£2.9 billion victory for pension campaigners
Posted on 17 December 2007 by
Pension campaigners are celebrating today, after the government announced a £2.9 billion rescue package.
The money will boost the funds available to workers who lost their pension when their company became insolvent.
Employees whose pension scheme failed through insolvency after April 2005 are covered by the Pension Protection Fund (PPF), which is funded through levies on qualifying schemes. However, members of a scheme that failed before the PPF was established are covered by the Financial Assistance Scheme (FAS), which is part-funded by the government.
Today's announcement by Work and Pensions Secretary Peter Hain will bring the levels of compensation under the FAS, which had previously been lower than those for the PPF, up to the same level.
Some 130,000 people who already qualify for the FAS will benefit. A further 11,000 people who had been excluded because their failed pension scheme belonged to a still-solvent employer will now also be covered.

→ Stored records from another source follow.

-- pv_equiv track=rewrite | github.com/Simha-Reddy/OMAR | OMAR_refactor/src/omar/services/transforms.py | _order_status_bucket
-- ===== SOURCE A (Python) =====
-- from typing import Any, Dict, List, Optional, Tuple
--
-- _ORDER_COMPLETED_TOKENS = (
--     'complete', 'completed', 'comp', 'resulted', 'done', 'finished', 'final', 'finalized'
-- )
--
-- _ORDER_DISCONTINUED_TOKENS = (
--     'discontinue', 'discontinued', 'cancel', 'cancelled', 'canceled', 'void', 'voided',
--     'stopped', 'stop', 'expired', 'exp', 'lapsed'
-- )
--
-- _ORDER_PENDING_TOKENS = (
--     'pending', 'pend', 'hold', 'draft', 'unsigned', 'pre-release', 'prerelease',
--     'in process', 'inprocess', 'in-progress', 'new', 'not signed', 'requires signature'
-- )
--
-- _ORDER_ACTIVE_TOKENS = (
--     'active', 'current', 'released', 'processing', 'in effect', 'in-effect', 'in force',
--     'inforce'
-- )
--
-- def _order_status_bucket(name: Optional[str], code: Optional[str]) -> str:
--     tokens: list[str] = []
--     for raw in (name, code):
--         if raw is None:
--             continue
--         norm = str(raw).strip().lower()
--         if norm:
--             tokens.append(norm)
--     for token in tokens:
--         if any(marker in token for marker in _ORDER_DISCONTINUED_TOKENS):
--             return 'discontinued'
--     for token in tokens:
--         if any(marker in token for marker in _ORDER_COMPLETED_TOKENS):
--             return 'completed'
--     for token in tokens:
--         if any(marker in token for marker in _ORDER_PENDING_TOKENS):
--             return 'pending'
--     for token in tokens:
--         if any(marker in token for marker in _ORDER_ACTIVE_TOKENS):
--             return 'active'
--     if tokens:
--         return 'other'
--     return 'unknown'
-- ===== SOURCE B (Python) =====
-- from typing import Optional
--
-- _ORDER_COMPLETED_TOKENS = (
--     'complete', 'completed', 'comp', 'resulted', 'done', 'finished', 'final', 'finalized'
-- )
--
-- _ORDER_DISCONTINUED_TOKENS = (
--     'discontinue', 'discontinued', 'cancel', 'cancelled', 'canceled', 'void', 'voided',
--     'stopped', 'stop', 'expired', 'exp', 'lapsed'
-- )
--
-- _ORDER_PENDING_TOKENS = (
--     'pending', 'pend', 'hold', 'draft', 'unsigned', 'pre-release', 'prerelease',
--     'in process', 'inprocess', 'in-progress', 'new', 'not signed', 'requires signature'
-- )
--
-- _ORDER_ACTIVE_TOKENS = (
--     'active', 'current', 'released', 'processing', 'in effect', 'in-effect', 'in force',
--     'inforce'
-- )
--
-- # Buckets in priority order (lower index = higher priority).
-- _BUCKETS = (
--     ('discontinued', _ORDER_DISCONTINUED_TOKENS),
--     ('completed', _ORDER_COMPLETED_TOKENS),
--     ('pending', _ORDER_PENDING_TOKENS),
--     ('active', _ORDER_ACTIVE_TOKENS),
-- )
--
--
-- def _order_status_bucket(name: Optional[str], code: Optional[str]) -> str:
--     tokens = [t for t in (str(r).strip().lower() for r in (name, code) if r is not None) if t]
--     if not tokens:
--         return 'unknown'
--     best = len(_BUCKETS)
--     for token in tokens:
--         for i, (_, markers) in enumerate(_BUCKETS):
--             if i < best and any(m in token for m in markers):
--                 best = i
--                 break
--     return _BUCKETS[best][0] if best < len(_BUCKETS) else 'other'
-- ===== Notes on version B (the rewrite author's own statement) =====
-- stated objective: alternative
-- what changed: Replaces the four sequential whole-list scans (one per bucket, in priority order) with a single pass over the tokens that maintains the best (lowest) matching bucket index in a priority-ordered bucket table, then maps the final index to its name.
import Mathlib
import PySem

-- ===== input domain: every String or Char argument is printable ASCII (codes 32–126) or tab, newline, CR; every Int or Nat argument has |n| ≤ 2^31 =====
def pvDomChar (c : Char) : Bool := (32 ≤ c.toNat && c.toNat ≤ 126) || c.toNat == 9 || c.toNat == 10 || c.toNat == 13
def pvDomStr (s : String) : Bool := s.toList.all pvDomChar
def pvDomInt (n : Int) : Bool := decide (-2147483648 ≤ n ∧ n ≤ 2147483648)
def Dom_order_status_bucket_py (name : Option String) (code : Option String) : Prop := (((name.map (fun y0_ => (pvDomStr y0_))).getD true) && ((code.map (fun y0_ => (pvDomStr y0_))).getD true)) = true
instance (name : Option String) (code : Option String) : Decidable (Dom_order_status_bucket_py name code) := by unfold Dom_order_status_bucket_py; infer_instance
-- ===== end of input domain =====

-- Port of A (four prioritized scans) vs B (one pass keeping the best bucket index); objective: alternative decomposition, same results.

def pvDisc : List String := ["discontinue", "discontinued", "cancel", "cancelled", "canceled", "void", "voided", "stopped", "stop", "expired", "exp", "lapsed"]
def pvComp : List String := ["complete", "completed", "comp", "resulted", "done", "finished", "final", "finalized"]
def pvPend : List String := ["pending", "pend", "hold", "draft", "unsigned", "pre-release", "prerelease", "in process", "inprocess", "in-progress", "new", "not signed", "requires signature"]
def pvAct : List String := ["active", "current", "released", "processing", "in effect", "in-effect", "in force", "inforce"]

-- any(marker in token for marker in markers)
def pvHit (markers : List String) (token : String) : Bool :=
  markers.any (fun m => PySem.Str.isIn m token)

-- ===== PORT A =====
-- A's token-building loop over (name, code)
def pvTokensA (name : Option String) (code : Option String) : List String :=
  [name, code].foldl (fun acc raw =>
    match raw with
    | none => acc
    | some r =>
      let norm := PySem.Str.lower (PySem.Str.strip r)
      if norm ≠ "" then acc ++ [norm] else acc) []

def order_status_bucket_py (name : Option String) (code : Option String) : String :=
  let tokens := pvTokensA name code
  if tokens.any (pvHit pvDisc) then "discontinued"
  else if tokens.any (pvHit pvComp) then "completed"
  else if tokens.any (pvHit pvPend) then "pending"
  else if tokens.any (pvHit pvAct) then "active"
  else if tokens ≠ [] then "other"
  else "unknown"

-- ===== PORT B =====
def pvBuckets : List (String × List String) :=
  [("discontinued", pvDisc), ("completed", pvComp), ("pending", pvPend), ("active", pvAct)]

-- B's inner loop over enumerate(_BUCKETS) with break: first i with i < best and a marker hit
def pvInnerLoop (token : String) : Nat → List (String × List String) → Nat → Nat
  | _, [], best => best
  | i, (_, markers) :: rest, best =>
      if i < best ∧ pvHit markers token then i
      else pvInnerLoop token (i + 1) rest best

-- B's token comprehension
def pvTokensB (name : Option String) (code : Option String) : List String :=
  ([name, code].filterMap (fun r => r.map (fun s => PySem.Str.lower (PySem.Str.strip s)))).filter
    (fun t => t ≠ "")

def order_status_bucket_py_alt (name : Option String) (code : Option String) : String :=
  let tokens := pvTokensB name code
  if tokens = [] then "unknown"
  else
    let best := tokens.foldl (fun b t => pvInnerLoop t 0 pvBuckets b) pvBuckets.length
    if best < pvBuckets.length then (pvBuckets.getD best ("", [])).1 else "other"

-- ===== PRECONDITION & SPEC =====
def Spec_order_status_bucket_py (name : Option String) (code : Option String) (out : String) : Prop := out = order_status_bucket_py_alt name code
instance (name : Option String) (code : Option String) (out : String) : Decidable (Spec_order_status_bucket_py name code out) := by unfold Spec_order_status_bucket_py; infer_instance

-- ===== CLAIM (what is proved, stated in full; the proofs are below) =====
def Claim_equal_order_status_bucket_py : Prop := ∀ (name : Option String) (code : Option String), Dom_order_status_bucket_py name code → Spec_order_status_bucket_py name code (order_status_bucket_py name code)

-- ===== LEMMAS AND PROOFS =====

-- priority index of a single token (lowest matching bucket, 4 if none)
def pvF (t : String) : Nat :=
  if pvHit pvDisc t then 0
  else if pvHit pvComp t then 1
  else if pvHit pvPend t then 2
  else if pvHit pvAct t then 3
  else 4

-- priority index A's cascade computes for a token list
def pvCasc (l : List String) : Nat :=
  if l.any (pvHit pvDisc) then 0
  else if l.any (pvHit pvComp) then 1
  else if l.any (pvHit pvPend) then 2
  else if l.any (pvHit pvAct) then 3
  else 4

lemma pvCasc_le (l : List String) : pvCasc l ≤ 4 := by
  unfold pvCasc; split_ifs <;> omega

lemma pvInnerLoop_eq (t : String) (b : Nat) (hb : b ≤ 4) :
    pvInnerLoop t 0 pvBuckets b = min b (pvF t) := by
  simp only [pvBuckets, pvInnerLoop, pvF]
  by_cases hd : pvHit pvDisc t <;>
    by_cases hc : pvHit pvComp t <;>
      by_cases hp : pvHit pvPend t <;>
        by_cases ha : pvHit pvAct t <;>
          simp [hd, hc, hp, ha] <;> first | omega | (split_ifs <;> omega)

lemma pvCasc_cons (t : String) (l : List String) :
    pvCasc (t :: l) = min (pvF t) (pvCasc l) := by
  unfold pvCasc pvF
  simp only [List.any_cons, Bool.or_eq_true]
  by_cases hd : pvHit pvDisc t <;>
    by_cases hc : pvHit pvComp t <;>
      by_cases hp : pvHit pvPend t <;>
        by_cases ha : pvHit pvAct t <;>
          simp [hd, hc, hp, ha] <;> split_ifs <;> omega

lemma pvFold_eq (l : List String) : ∀ b : Nat, b ≤ 4 →
    l.foldl (fun b t => pvInnerLoop t 0 pvBuckets b) b = min b (pvCasc l) := by
  induction l with
  | nil =>
      intro b hb
      have h : pvCasc [] = 4 := by simp [pvCasc]
      simp [h]; omega
  | cons t l ih =>
      intro b hb
      have h1 : min b (pvF t) ≤ 4 := by omega
      rw [List.foldl_cons, pvInnerLoop_eq t b hb, ih _ h1, pvCasc_cons]
      omega

lemma pvTokens_eq (name code : Option String) : pvTokensB name code = pvTokensA name code := by
  unfold pvTokensA pvTokensB
  cases name <;> cases code <;> simp [List.filter] <;> split_ifs <;> simp_all

lemma pvCore (T : List String) :
    (if T.any (pvHit pvDisc) then "discontinued"
     else if T.any (pvHit pvComp) then "completed"
     else if T.any (pvHit pvPend) then "pending"
     else if T.any (pvHit pvAct) then "active"
     else if T ≠ [] then "other"
     else "unknown")
    = (if T = [] then "unknown"
       else
         let best := T.foldl (fun b t => pvInnerLoop t 0 pvBuckets b) pvBuckets.length
         if best < pvBuckets.length then (pvBuckets.getD best ("", [])).1 else "other") := by
  cases T with
  | nil => simp
  | cons t l =>
      have hlen : pvBuckets.length = 4 := by simp [pvBuckets]
      simp only [hlen, if_neg (List.cons_ne_nil t l)]
      rw [pvFold_eq (t :: l) 4 (le_refl 4)]
      have h4 := pvCasc_le (t :: l)
      unfold pvCasc
      by_cases hd : (t :: l).any (pvHit pvDisc) <;>
        by_cases hc : (t :: l).any (pvHit pvComp) <;>
          by_cases hp : (t :: l).any (pvHit pvPend) <;>
            by_cases ha : (t :: l).any (pvHit pvAct) <;>
              simp [hd, hc, hp, ha, pvBuckets]

-- ===== VERDICT (by name: the statement is the Claim_ definition above) =====
theorem order_status_bucket_py_spec : Claim_equal_order_status_bucket_py := by
  intro name code _
  unfold Spec_order_status_bucket_py order_status_bucket_py order_status_bucket_py_alt
  rw [pvTokens_eq]
  exact pvCore (pvTokensA name code)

The announcement, which brings the government's financial contribution to the FAS to £12.5 billion, has been warmly received. Pensions campaigner Peter Jackson said: "This is just brilliant news."
"I will now receive what I was due, which is a huge difference to what I would have received if the government had not acted."
Speaking to BBC News, shadow pensions minister Chris Grayling said: "Well done to my counterpart, Peter Hain, who's clearly won a tough battle in government over the Treasury and over Gordon Brown."